Now, on the surface, you wouldn’t think that I would be upset about Goodreads. You can see my profile, and how while I have no problem writing negative reviews, I have chosen not to really have any shelves about author behavior. I don’t think I’ve ever mentioned an author past their last name in my review(though I might if I thought it was relevant). On the surface, this policy change doesn’t seem to affect me in the slightest. I think this is an important point, because while I may not be objective(because let’s face it, we are ALL subjective at some point in this conversation, and I tend to side with reviewers because, clearly, I am one), I have not been truly personally affected so far.

Even so, here’s why I dislike the new policy(which you can read on the Feedback Thread). 

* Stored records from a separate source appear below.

-- pv_equiv track=rewrite | github.com/zhu-jl18/novel-proofer | novel_proofer/runner.py | _count_leading_blank_lines
-- ===== SOURCE A (Python) =====
-- def _normalize_newlines(text: str) -> str:
--     if "\r" not in text:
--         return text
--     return text.replace("\r\n", "\n").replace("\r", "\n")
--
-- def _count_leading_blank_lines(text: str) -> int:
--     text = _normalize_newlines(text)
--     n = 0
--     i = 0
--     while True:
--         j = text.find("\n", i)
--         if j < 0:
--             break
--         line = text[i:j]
--         if line.strip() != "":
--             break
--         n += 1
--         i = j + 1
--     return n
-- ===== SOURCE B (Python) =====
-- def _normalize_newlines(text: str) -> str:
--     if "\r" not in text:
--         return text
--     return text.replace("\r\n", "\n").replace("\r", "\n")
--
-- def _count_leading_blank_lines(text: str) -> int:
--     lines = _normalize_newlines(text).split("\n")
--     n = 0
--     for line in lines[:-1]:
--         if line.strip() != "":
--             break
--         n += 1
--     return n
-- ===== Notes on version B (the rewrite author's own statement) =====
-- stated objective: simpler
-- what changed: Replaces A's manual str.find index-walking while-loop (find the next newline from i, slice the line, advance i past it) by one up-front split on newline plus a single counting pass over lines[:-1] that stops at the first non-blank line.
import Mathlib
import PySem

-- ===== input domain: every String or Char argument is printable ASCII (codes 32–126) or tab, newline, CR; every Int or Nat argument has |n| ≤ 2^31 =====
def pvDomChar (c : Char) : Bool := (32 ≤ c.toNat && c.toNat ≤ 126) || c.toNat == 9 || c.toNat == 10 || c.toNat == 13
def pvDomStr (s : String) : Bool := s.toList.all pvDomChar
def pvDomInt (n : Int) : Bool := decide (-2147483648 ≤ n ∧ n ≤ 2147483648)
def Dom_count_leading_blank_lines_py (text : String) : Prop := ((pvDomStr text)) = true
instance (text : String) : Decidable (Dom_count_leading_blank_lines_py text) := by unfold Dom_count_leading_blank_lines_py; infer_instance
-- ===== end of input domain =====

-- B replaces A's repeated str.find index-walking by one split('\n') plus a single counting pass over lines[:-1] (simpler decomposition; return values proved equal).

-- ===== PORT A =====
-- shared module helper _normalize_newlines (both Pythons contain this same helper verbatim)
def pvNormalizeNewlines (cs : List Char) : List Char :=
  if PySem.Chars.isIn ['\r'] cs = false then cs
  else PySem.Chars.replace (PySem.Chars.replace cs ['\r', '\n'] ['\n']) ['\r'] ['\n']

-- A's 'while True' loop: j = text.find('\n', i); break on j<0; line = text[i:j]; break on non-blank; n+=1; i=j+1.
-- fuel only makes the loop total; text.length+1 steps always suffice (each step moves i past a '\n').
def pvLoopA (cs : List Char) : Nat → Nat → Int → Int
  | 0, _, n => n
  | fuel + 1, i, n =>
    let j := PySem.Chars.findFrom cs ['\n'] (i : Int) none
    if j < 0 then n
    else
      let line := PySem.List.slice cs (some (i : Int)) (some j)
      if PySem.Chars.strip line ≠ [] then n
      else pvLoopA cs fuel (j.toNat + 1) (n + 1)

def count_leading_blank_lines_py (text : String) : Int :=
  let cs := pvNormalizeNewlines text.toList
  pvLoopA cs (cs.length + 1) 0 0

-- ===== PORT B =====
-- B's for-loop over lines[:-1]: count while line.strip() == '', break at the first non-blank line.
def pvCountBlank : List (List Char) → Int
  | [] => 0
  | l :: ls => if PySem.Chars.strip l = [] then 1 + pvCountBlank ls else 0

def count_leading_blank_lines_py_alt (text : String) : Int :=
  let lines := PySem.Chars.splitOn (pvNormalizeNewlines text.toList) ['\n']
  pvCountBlank (PySem.List.slice lines none (some (-1)))

-- ===== PRECONDITION & SPEC =====
def Spec_count_leading_blank_lines_py (text : String) (out : Int) : Prop := out = count_leading_blank_lines_py_alt text
instance (text : String) (out : Int) : Decidable (Spec_count_leading_blank_lines_py text out) := by unfold Spec_count_leading_blank_lines_py; infer_instance

-- ===== CLAIM (what is proved, stated in full; the proofs are below) =====
def Claim_equal_count_leading_blank_lines_py : Prop := ∀ (text : String), Dom_count_leading_blank_lines_py text → Spec_count_leading_blank_lines_py text (count_leading_blank_lines_py text)

-- ===== LEMMAS AND PROOFS =====

-- structural single-char '\n' splitter: reference form of splitOn for the proof
def pvConsHead (p : List Char) : List (List Char) → List (List Char)
  | [] => [p]
  | h :: t => (p ++ h) :: t

def pvSplitNl : List Char → List (List Char)
  | [] => [[]]
  | c :: rest => if c = '\n' then [] :: pvSplitNl rest else pvConsHead [c] (pvSplitNl rest)

theorem pvSplitNl_ne_nil (cs : List Char) : pvSplitNl cs ≠ [] := by
  cases cs with
  | nil => simp [pvSplitNl]
  | cons c r =>
    simp only [pvSplitNl]
    split
    · simp
    · cases h : pvSplitNl r <;> simp [pvConsHead]

theorem pv_go_eq : ∀ (fuel : Nat) (l cur : List Char) (acc : List (List Char)),
    l.length < fuel →
    PySem.Chars.splitOn.go ['\n'] fuel l cur acc =
      acc.reverse ++ pvConsHead cur.reverse (pvSplitNl l) := by
  intro fuel
  induction fuel with
  | zero => intro l cur acc h; omega
  | succ fuel ih =>
    intro l cur acc h
    cases l with
    | nil =>
      simp [PySem.Chars.splitOn.go, pvSplitNl, pvConsHead]
    | cons c rest =>
      by_cases hc : c = '\n'
      · subst hc
        have hpref : List.isPrefixOf ['\n'] ('\n' :: rest) = true := by
          simp [List.isPrefixOf]
        rw [PySem.Chars.splitOn.go]
        simp only [hpref, if_pos]
        rw [ih _ _ _ (by simpa using Nat.lt_of_succ_lt_succ h)]
        simp [pvSplitNl, pvConsHead]
        cases hs : pvSplitNl rest with
        | nil => exact absurd hs (pvSplitNl_ne_nil rest)
        | cons a b => simp
      · have hpref : List.isPrefixOf ['\n'] (c :: rest) = false := by
          simp [List.isPrefixOf]; intro h'; exact absurd h'.symm hc
        rw [PySem.Chars.splitOn.go]
        simp only [hpref]
        rw [if_neg (by simp)]
        rw [ih _ _ _ (by simpa using Nat.lt_of_succ_lt_succ h)]
        simp only [pvSplitNl, if_neg hc]
        cases hs : pvSplitNl rest with
        | nil => exact absurd hs (pvSplitNl_ne_nil rest)
        | cons a b => simp [pvConsHead]

theorem pvSplitOn_eq_splitNl (cs : List Char) :
    PySem.Chars.splitOn cs ['\n'] = pvSplitNl cs := by
  unfold PySem.Chars.splitOn
  rw [pv_go_eq _ _ _ _ (by omega)]
  simp
  cases hs : pvSplitNl cs with
  | nil => exact absurd hs (pvSplitNl_ne_nil cs)
  | cons a b => simp [pvConsHead]

-- singleton-infix ↔ membership
theorem pv_infix_singleton {c : Char} {d : List Char} : [c] <:+: d ↔ c ∈ d := by
  constructor
  · intro h; exact h.subset (by simp)
  · intro h
    obtain ⟨s, t, rfl⟩ := List.append_of_mem h
    exact ⟨s, t, by simp⟩

theorem pvSplitNl_no_nl (d : List Char) (h : '\n' ∉ d) : pvSplitNl d = [d] := by
  induction d with
  | nil => rfl
  | cons c rest ih =>
    have hc : c ≠ '\n' := by intro hc; exact h (by simp [hc])
    have hr : '\n' ∉ rest := fun hm => h (by simp [hm])
    simp only [pvSplitNl, if_neg hc, ih hr]
    simp [pvConsHead]

theorem pvSplitNl_first (d : List Char) (m : Nat) (hm : m < d.length)
    (hc : d[m]! = '\n') (hmin : ∀ k < m, ¬ (['\n'] <+: d.drop k)) :
    pvSplitNl d = d.take m :: pvSplitNl (d.drop (m + 1)) := by
  induction d generalizing m with
  | nil => simp at hm
  | cons c rest ih =>
    cases m with
    | zero =>
      have : c = '\n' := by simpa using hc
      simp [pvSplitNl, this]
    | succ m =>
      have hc0 : c ≠ '\n' := by
        intro h
        exact hmin 0 (Nat.succ_pos m) (by simp [h])
      have hrest := ih m (by simpa using hm) (by simpa using hc)
        (fun k hk => by
          have := hmin (k + 1) (by omega)
          simpa using this)
      simp only [pvSplitNl, if_neg hc0, hrest]
      simp [pvConsHead]

-- the main loop invariant: A's find-walk from index i computes B's count over the split of the rest
theorem pvLoopA_eq (cs : List Char) : ∀ (fuel i : Nat) (n : Int),
    i ≤ cs.length → cs.length + 1 - i ≤ fuel →
    pvLoopA cs fuel i n = n + pvCountBlank ((pvSplitNl (cs.drop i)).dropLast) := by
  intro fuel
  induction fuel with
  | zero => intro i n hi hf; omega
  | succ fuel ih =>
    intro i n hi hf
    rw [pvLoopA]
    rw [PySem.Chars.findFrom_natCast cs ['\n'] i hi]
    set d := cs.drop i with hd
    by_cases hfind : PySem.Chars.find d ['\n'] = -1
    · -- no newline in the rest
      rw [if_pos hfind, if_pos (by norm_num)]
      have hnin : '\n' ∉ d := by
        have := PySem.Chars.find_eq_neg_one_iff (s := d) (sub := ['\n'])
        rw [this] at hfind
        intro hm; exact hfind (pv_infix_singleton.2 hm)
      rw [pvSplitNl_no_nl d hnin]
      simp [pvCountBlank]
    · rw [if_neg hfind]
      have hnn : 0 ≤ PySem.Chars.find d ['\n'] :=
        (PySem.Chars.find_nonneg_iff (s := d) (sub := ['\n'])).2
          ((PySem.Chars.find_ne_neg_one_iff (s := d) (sub := ['\n'])).1 hfind)
      set f := PySem.Chars.find d ['\n'] with hfdef
      set m := f.toNat with hmdef
      have hspec := PySem.Chars.find_spec (s := d) (sub := ['\n']) hnn
      obtain ⟨hpref, hminp⟩ := hspec
      have hmlt : m < d.length := by
        rcases hpref with ⟨t, ht⟩
        have : (d.drop m).length = 1 + t.length := by rw [← ht]; simp; omega
        have h2 : (d.drop m).length = d.length - m := by simp
        omega
      have hfi : (i : Int) + f = ((i + m : Nat) : Int) := by
        push_cast; omega
      rw [if_neg (by rw [hfi]; push_cast; omega)]
      rw [hfi]
      have hslice : PySem.List.slice cs (some (i : Int)) (some ((i + m : Nat) : Int)) =
          d.take m := by
        rw [PySem.List.slice_natCast]
        rw [hd]; congr 1; omega
      rw [hslice]
      have hcm : d[m]! = '\n' := by
        rcases hpref with ⟨t, ht⟩
        have : d.drop m = '\n' :: t := ht.symm
        have h0 : (d.drop m)[0]! = '\n' := by rw [this]; simp
        rw [getElem!_pos (d.drop m) 0 (by simp [this])] at h0
        rw [getElem!_pos d m hmlt]
        simpa [List.getElem_drop] using h0
      have hsplit := pvSplitNl_first d m hmlt hcm hminp
      rw [hsplit]
      have hne := pvSplitNl_ne_nil (d.drop (m + 1))
      have hdl : (d.take m :: pvSplitNl (d.drop (m + 1))).dropLast =
          d.take m :: (pvSplitNl (d.drop (m + 1))).dropLast := by
        cases hs : pvSplitNl (d.drop (m + 1)) with
        | nil => exact absurd hs hne
        | cons a b => simp
      rw [hdl]
      have hdlen : d.length = cs.length - i := by rw [hd]; simp
      by_cases hblank : PySem.Chars.strip (d.take m) = []
      · rw [if_neg (by simpa using hblank)]
        have htn : ((i + m : Nat) : Int).toNat + 1 = i + m + 1 := by omega
        rw [htn]
        rw [ih (i + m + 1) (n + 1) (by omega) (by omega)]
        have : cs.drop (i + m + 1) = d.drop (m + 1) := by
          rw [hd, List.drop_drop]; congr 1
        rw [this]
        simp [pvCountBlank, hblank]
        ring
      · rw [if_pos (by simpa using hblank)]
        simp [pvCountBlank, hblank]

-- ===== VERDICT (by name: the statement is the Claim_ definition above) =====
theorem count_leading_blank_lines_py_spec : Claim_equal_count_leading_blank_lines_py := by
  intro text _
  unfold Spec_count_leading_blank_lines_py count_leading_blank_lines_py count_leading_blank_lines_py_alt
  set cs := pvNormalizeNewlines text.toList with hcs
  simp only []
  rw [pvLoopA_eq cs (cs.length + 1) 0 0 (by omega) (by omega)]
  rw [pvSplitOn_eq_splitNl]
  rw [PySem.List.slice_to_neg_one]
  simp
-- pv_equiv track=rewrite | github.com/flbdx/AoC_2018 | day_20.py | work_p1_p2
-- ===== SOURCE A (Python) =====
-- from enum import Enum
-- from collections import deque
--
-- class Direction(Enum):
--     NORTH = 'N'
--     WEST = 'W'
--     EAST = 'E'
--     SOUTH = 'S'
--
--     def next(self, p):
--         if self == Direction.NORTH:
--             return (p[0], p[1] + 1)
--         if self == Direction.EAST:
--             return (p[0] + 1, p[1])
--         if self == Direction.SOUTH:
--             return (p[0], p[1] - 1)
--         if self == Direction.WEST:
--             return (p[0] - 1, p[1])
--
-- def work_p1_p2(line):
--     line = line.strip()[1:-1]
--
--     stack = deque()
--     p = (0, 0)
--     distances = {p: 0}
--     p_prev = p
--     for c in line:
--         if c == '(':
--             stack.append((p, p_prev))
--             p_prev = p
--         elif c == ')':
--             p, p_prev = stack.pop()
--         elif c == '|':
--             p, p_prev = stack[-1]
--         else: #c in ['N', 'E', 'W', 'S']:
--             p = Direction(c).next(p)
--             if distances.get(p, 0) != 0:
--                 distances[p] = min(distances[p], distances[p_prev] + 1)
--             else:
--                 distances[p] = distances.get(p_prev, 0) + 1
--             p_prev = p
--
--     return (max(distances.values()), sum(1 for d in distances.values() if d >= 1000))
-- ===== SOURCE B (Python) =====
-- def work_p1_p2(line):
--     # Recursive-descent parser over the stripped regex instead of A's explicit stack machine.
--     line = line.strip()[1:-1]
--     n = len(line)
--     steps = {'N': (0, 1), 'E': (1, 0), 'S': (0, -1), 'W': (-1, 0)}
--     distances = {(0, 0): 0}
--
--     def parse(i, p, pp, sv):
--         # consume chars from index i up to the matching ')' (or end of string);
--         # sv is the (position, branch-start) pair saved at the enclosing '('
--         while i < n:
--             c = line[i]
--             if c == ')':
--                 return i + 1
--             if c == '|':
--                 p, pp = sv
--                 i += 1
--             elif c == '(':
--                 i = parse(i + 1, p, p, (p, pp))
--                 # after the group, p and pp are this frame's values again
--             else:
--                 dx, dy = steps[c]
--                 p2 = (p[0] + dx, p[1] + dy)
--                 if distances.get(p2, 0) != 0:
--                     distances[p2] = min(distances[p2], distances[pp] + 1)
--                 else:
--                     distances[p2] = distances.get(pp, 0) + 1
--                 p = pp = p2
--                 i += 1
--         return n
--
--     parse(0, (0, 0), (0, 0), ((0, 0), (0, 0)))
--     return (max(distances.values()), sum(1 for d in distances.values() if d >= 1000))
-- ===== Notes on version B (the rewrite author's own statement) =====
-- stated objective: alternative
-- what changed: Replaces A's single character loop with an explicit deque of saved (position, branch-start) pairs by a recursive-descent parser whose call stack holds one saved pair per open group ('|' restarts from it, the matching ')' returns to it), with the identical distance-update rule and final (max, count>=1000) line.
import Mathlib
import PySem

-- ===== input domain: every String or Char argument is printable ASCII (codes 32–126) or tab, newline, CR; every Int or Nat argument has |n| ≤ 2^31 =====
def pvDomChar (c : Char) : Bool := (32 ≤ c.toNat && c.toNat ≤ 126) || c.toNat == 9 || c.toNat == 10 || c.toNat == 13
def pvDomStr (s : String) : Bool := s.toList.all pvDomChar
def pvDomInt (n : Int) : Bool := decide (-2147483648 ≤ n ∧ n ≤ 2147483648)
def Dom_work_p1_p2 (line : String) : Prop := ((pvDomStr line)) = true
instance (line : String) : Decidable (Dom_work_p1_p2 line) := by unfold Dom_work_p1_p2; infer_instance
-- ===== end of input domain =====

-- B replaces A's explicit-stack character loop by a recursive-descent group parser
-- (same distance-update rule); objective: alternative decomposition, same cost.

-- ===== PORT A =====
-- common helpers (identical lines in Source A and Source B): Direction(c).next(p),
-- the distances-dict update, and the final (max, count>=1000) line
abbrev PvPos := Int × Int

-- Direction(c).next(p); none = ValueError of Direction(c)
def pvDirNext? (c : Char) (p : PvPos) : Option PvPos :=
  if c = 'N' then some (p.1, p.2 + 1)
  else if c = 'E' then some (p.1 + 1, p.2)
  else if c = 'S' then some (p.1, p.2 - 1)
  else if c = 'W' then some (p.1 - 1, p.2)
  else none

-- if distances.get(p2,0)!=0: distances[p2]=min(distances[p2],distances[pp]+1) else distances[p2]=distances.get(pp,0)+1
-- (distances[p2]/distances[pp] read with getD 0: both keys are present whenever Python reads them)
def pvUpd (d : PySem.Dict PvPos Int) (p2 pp : PvPos) : PySem.Dict PvPos Int :=
  if d.getD p2 0 ≠ 0 then d.insert p2 (min (d.getD p2 0) (d.getD pp 0 + 1))
  else d.insert p2 (d.getD pp 0 + 1)

-- return (max(distances.values()), sum(1 for d in distances.values() if d >= 1000))
def pvFinish (d : PySem.Dict PvPos Int) : Int × Int :=
  ((PySem.List.max? d.values (fun x => x)).getD 0,
   (d.values.map (fun v => if v ≥ 1000 then (1 : Int) else 0)).sum)

-- A's for-loop: state stack/p/p_prev/distances; none = IndexError (pop/peek on empty deque) or ValueError (bad char)
def pvRunA : List Char → List (PvPos × PvPos) → PvPos → PvPos → PySem.Dict PvPos Int →
    Option (PySem.Dict PvPos Int)
  | [], _, _, _, d => some d
  | c :: rest, stack, p, pp, d =>
    if c = '(' then pvRunA rest ((p, pp) :: stack) p p d
    else if c = ')' then
      match stack with
      | [] => none
      | (q, qq) :: s => pvRunA rest s q qq d
    else if c = '|' then
      match stack with
      | [] => none
      | (q, qq) :: s => pvRunA rest ((q, qq) :: s) q qq d
    else
      match pvDirNext? c p with
      | none => none
      | some p2 => pvRunA rest stack p2 p2 (pvUpd d p2 pp)

def work_p1_p2 (line : String) : Int × Int :=
  let content := PySem.List.slice (PySem.Str.strip line).toList (some 1) (some (-1))
  match pvRunA content [] (0, 0) (0, 0) ((PySem.Dict.empty).insert (0, 0) 0) with
  | some d => pvFinish d
  | none => (0, 0)  -- Python raises here; excluded by Pre_

-- ===== PORT B =====
-- Source B's recursive parse(i, p, pp, sv): consumes up to the matching ')' (or the end),
-- returns the rest; sv is the pair saved at the enclosing '('.  Fuel = number of
-- characters still ahead (index recursion in Source B); fuel ≥ length is always enough.
def pvParseB : Nat → List Char → PvPos → PvPos → PvPos × PvPos → PySem.Dict PvPos Int →
    Option (List Char × PySem.Dict PvPos Int)
  | 0, cs, _, _, _, d => some (cs, d)
  | fuel + 1, cs, p, pp, sv, d =>
    match cs with
    | [] => some ([], d)
    | c :: rest =>
      if c = ')' then some (rest, d)
      else if c = '|' then pvParseB fuel rest sv.1 sv.2 sv d
      else if c = '(' then
        match pvParseB fuel rest p p (p, pp) d with
        | none => none
        | some (rest2, d2) => pvParseB fuel rest2 p pp sv d2
      else
        match pvDirNext? c p with
        | none => none  -- KeyError in Source B; excluded by Pre_
        | some p2 => pvParseB fuel rest p2 p2 sv (pvUpd d p2 pp)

1. This was handled incredibly POORLY on Goodread’s Part

First, they deleted reviews and shelves without warning by several bloggers. These shelves and reviews were NOT in violation of the current GoodReads policy. These reviewers had not been informed of the policy change yet. Emails were sent after the fact saying shelves and/or reviews had been deleted, and the reviewers in questions were given slaps on the wrist and were told if they continued to act contrary to the spirit of Goodreads, their accounts could be suspended.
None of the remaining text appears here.